Goal of the exercise – Wherever a line in the data below holds "using", copy that line.

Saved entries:
_ _ _ _ _

-- pv_equiv track=rewrite | github.com/willwng/AoC2021 | _15/psol.py | add
-- ===== SOURCE A (Python) =====
-- def add(row, n):
--     new_row = [a for a in row]
--     for _ in range(n):
--         for i in range(len(new_row)):
--             new_row[i] += 1
--             if new_row[i] > 9:
--                 new_row[i] = 1
--     return new_row
-- ===== SOURCE B (Python) =====
-- def add(row, n):
--     # Closed form per element: after the first time a value exceeds 9 it cycles
--     # through 1..9, so the answer is a direct formula instead of n sweeps.
--     if n <= 0:
--         return list(row)
--     def final(a):
--         if a >= 9:
--             return (n - 1) % 9 + 1
--         if n <= 9 - a:
--             return a + n
--         return (n + a - 10) % 9 + 1
--     return [final(a) for a in row]
-- ===== Notes on version B (the rewrite author's own statement) =====
-- stated objective: faster
-- what changed: Replaces the n-fold sweep over the list (incrementing each cell with 9->1 wraparound) by a per-element closed-form O(1) formula derived from the cycle structure, one pass over the list.
import Mathlib
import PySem

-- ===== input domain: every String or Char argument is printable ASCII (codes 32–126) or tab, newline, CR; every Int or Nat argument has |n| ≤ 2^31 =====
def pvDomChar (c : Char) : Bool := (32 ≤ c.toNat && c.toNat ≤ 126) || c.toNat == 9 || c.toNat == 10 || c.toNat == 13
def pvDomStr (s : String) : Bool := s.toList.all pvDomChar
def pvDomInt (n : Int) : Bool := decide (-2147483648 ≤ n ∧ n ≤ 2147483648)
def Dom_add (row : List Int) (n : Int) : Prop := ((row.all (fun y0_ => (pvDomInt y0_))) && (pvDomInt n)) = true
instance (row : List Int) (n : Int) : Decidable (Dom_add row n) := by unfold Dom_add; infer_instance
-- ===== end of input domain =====

-- B replaces A's n full sweeps (increment with 9->1 wraparound) by a per-element closed-form formula; objective: faster (asymptotic).


-- ===== PORT A =====
def add (row : List Int) (n : Int) : List Int :=
  (PySem.List.pyRange 0 n 1).foldl
    (fun r _ =>
      (PySem.List.pyRange 0 (r.length : Int) 1).foldl
        (fun r2 i =>
          let v := PySem.List.pyGetD r2 i 0 + 1
          PySem.List.pySetD r2 i (if v > 9 then 1 else v))
        r)
    (row.map (fun a => a))

-- ===== PORT B =====
def add_alt (row : List Int) (n : Int) : List Int :=
  if n ≤ 0 then row
  else row.map (fun a =>
    if a ≥ 9 then PySem.Int.mod (n - 1) 9 + 1
    else if n ≤ 9 - a then a + n
    else PySem.Int.mod (n + a - 10) 9 + 1)

-- ===== PRECONDITION & SPEC =====
def Spec_add (row : List Int) (n : Int) (out : List Int) : Prop := out = add_alt row n
instance (row : List Int) (n : Int) (out : List Int) : Decidable (Spec_add row n out) := by unfold Spec_add; infer_instance

-- ===== CLAIM (what is proved, stated in full; the proofs are below) =====
def Claim_equal_add : Prop := ∀ (row : List Int) (n : Int), Dom_add row n → Spec_add row n (add row n)

-- ===== LEMMAS AND PROOFS =====

/-- One Python step on a single cell: increment, wrap 10 to 1. -/
def pvStep (a : Int) : Int := if a + 1 > 9 then 1 else a + 1

/-- B's closed form for one cell after k ≥ 1 steps (with `%` = emod, divisor 9 > 0). -/
def pvF (a : Int) (k : Int) : Int :=
  if a ≥ 9 then (k - 1) % 9 + 1
  else if k ≤ 9 - a then a + k
  else (k + a - 10) % 9 + 1

/-- The inner `for i in range(len(r))` loop applies `pvStep` to every cell. -/
lemma inner_loop_eq (done rest : List Int) :
    (PySem.List.pyRange (done.length : Int) ((done.length + rest.length : Nat) : Int) 1).foldl
      (fun r2 i =>
        let v := PySem.List.pyGetD r2 i 0 + 1
        PySem.List.pySetD r2 i (if v > 9 then 1 else v))
      (done ++ rest)
    = done ++ rest.map pvStep := by
  induction rest generalizing done with
  | nil =>
      simp [PySem.List.pyRange_one_eq_nil]
  | cons x xs ih =>
      have hab : (done.length : Int) < ((done.length + (x :: xs).length : Nat) : Int) := by
        simp only [List.length_cons]; push_cast; omega
      rw [PySem.List.pyRange_one_cons hab]
      simp only [List.foldl_cons]
      have hget : PySem.List.pyGetD (done ++ x :: xs) (done.length : Int) 0 = x := by
        simp [PySem.List.pyGetD_natCast, List.getD_eq_getElem?_getD]
      have hset : ∀ v : Int, PySem.List.pySetD (done ++ x :: xs) (done.length : Int) v
          = (done ++ [v]) ++ xs := by
        intro v
        simp [PySem.List.pySetD_natCast, List.set_append_right _ _ (Nat.le_refl done.length)]
      rw [hget, hset]
      have hlen : ((done ++ [pvStep x]).length : Int) = (done.length : Int) + 1 := by
        simp
      have hlen2 : ((done ++ [pvStep x]).length + xs.length : Nat)
          = (done.length + (x :: xs).length : Nat) := by simp; omega
      have := ih (done ++ [pvStep x])
      rw [hlen, hlen2] at this
      simpa [pvStep] using this

/-- Folding a constant-body loop of length `l.length` is function iteration. -/
lemma foldl_const_iterate {α β : Type} (g : α → α) (l : List β) (init : α) :
    l.foldl (fun r _ => g r) init = g^[l.length] init := by
  induction l generalizing init with
  | nil => rfl
  | cons x xs ih => simp [List.foldl_cons, ih, Function.iterate_succ_apply]

lemma map_iterate (f : Int → Int) (k : Nat) (xs : List Int) :
    (List.map f)^[k] xs = xs.map f^[k] := by
  induction k generalizing xs with
  | zero => simp
  | succ k ih => simp [Function.iterate_succ_apply, ih]

/-- Closed form for k ≥ 1 iterations of one cell. -/
lemma step_iterate (k : Nat) (hk : 1 ≤ k) (a : Int) :
    pvStep^[k] a = pvF a (k : Int) := by
  induction k generalizing a with
  | zero => omega
  | succ k ih =>
      by_cases hk1 : k = 0
      · subst hk1
        simp only [zero_add, Function.iterate_one, pvStep, pvF]
        norm_num
        split_ifs <;> omega
      · rw [Function.iterate_succ_apply, ih (by omega)]
        simp only [pvStep, pvF]
        push_cast
        split_ifs <;> omega

theorem add_eq_alt (row : List Int) (n : Int) : add row n = add_alt row n := by
  by_cases hn : n ≤ 0
  · simp [add, add_alt, hn, PySem.List.pyRange_one_eq_nil hn]
  · have hbody : ∀ r : List Int,
        (PySem.List.pyRange 0 (r.length : Int) 1).foldl
          (fun r2 i =>
            let v := PySem.List.pyGetD r2 i 0 + 1
            PySem.List.pySetD r2 i (if v > 9 then 1 else v)) r
        = r.map pvStep := by
      intro r
      have := inner_loop_eq [] r
      simpa using this
    have hmapid : row.map (fun a => a) = row := by simp
    rw [add]
    simp only [hbody, hmapid]
    rw [foldl_const_iterate (List.map pvStep) _ row,
        PySem.List.length_pyRange_one, map_iterate]
    have hk1 : 1 ≤ (n - 0).toNat := by omega
    have hcast : (((n - 0).toNat : Int)) = n := by omega
    rw [add_alt, if_neg hn]
    apply List.map_congr_left
    intro a _
    rw [step_iterate _ hk1 a, pvF, hcast]
    split_ifs <;> simp

-- ===== VERDICT (by name: the statement is the Claim_ definition above) =====
theorem add_spec : Claim_equal_add := by
  intro row n _
  unfold Spec_add
  exact add_eq_alt row n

_ _ _ _ _

The answer –
      simpa [pvStep] using this
      simpa using this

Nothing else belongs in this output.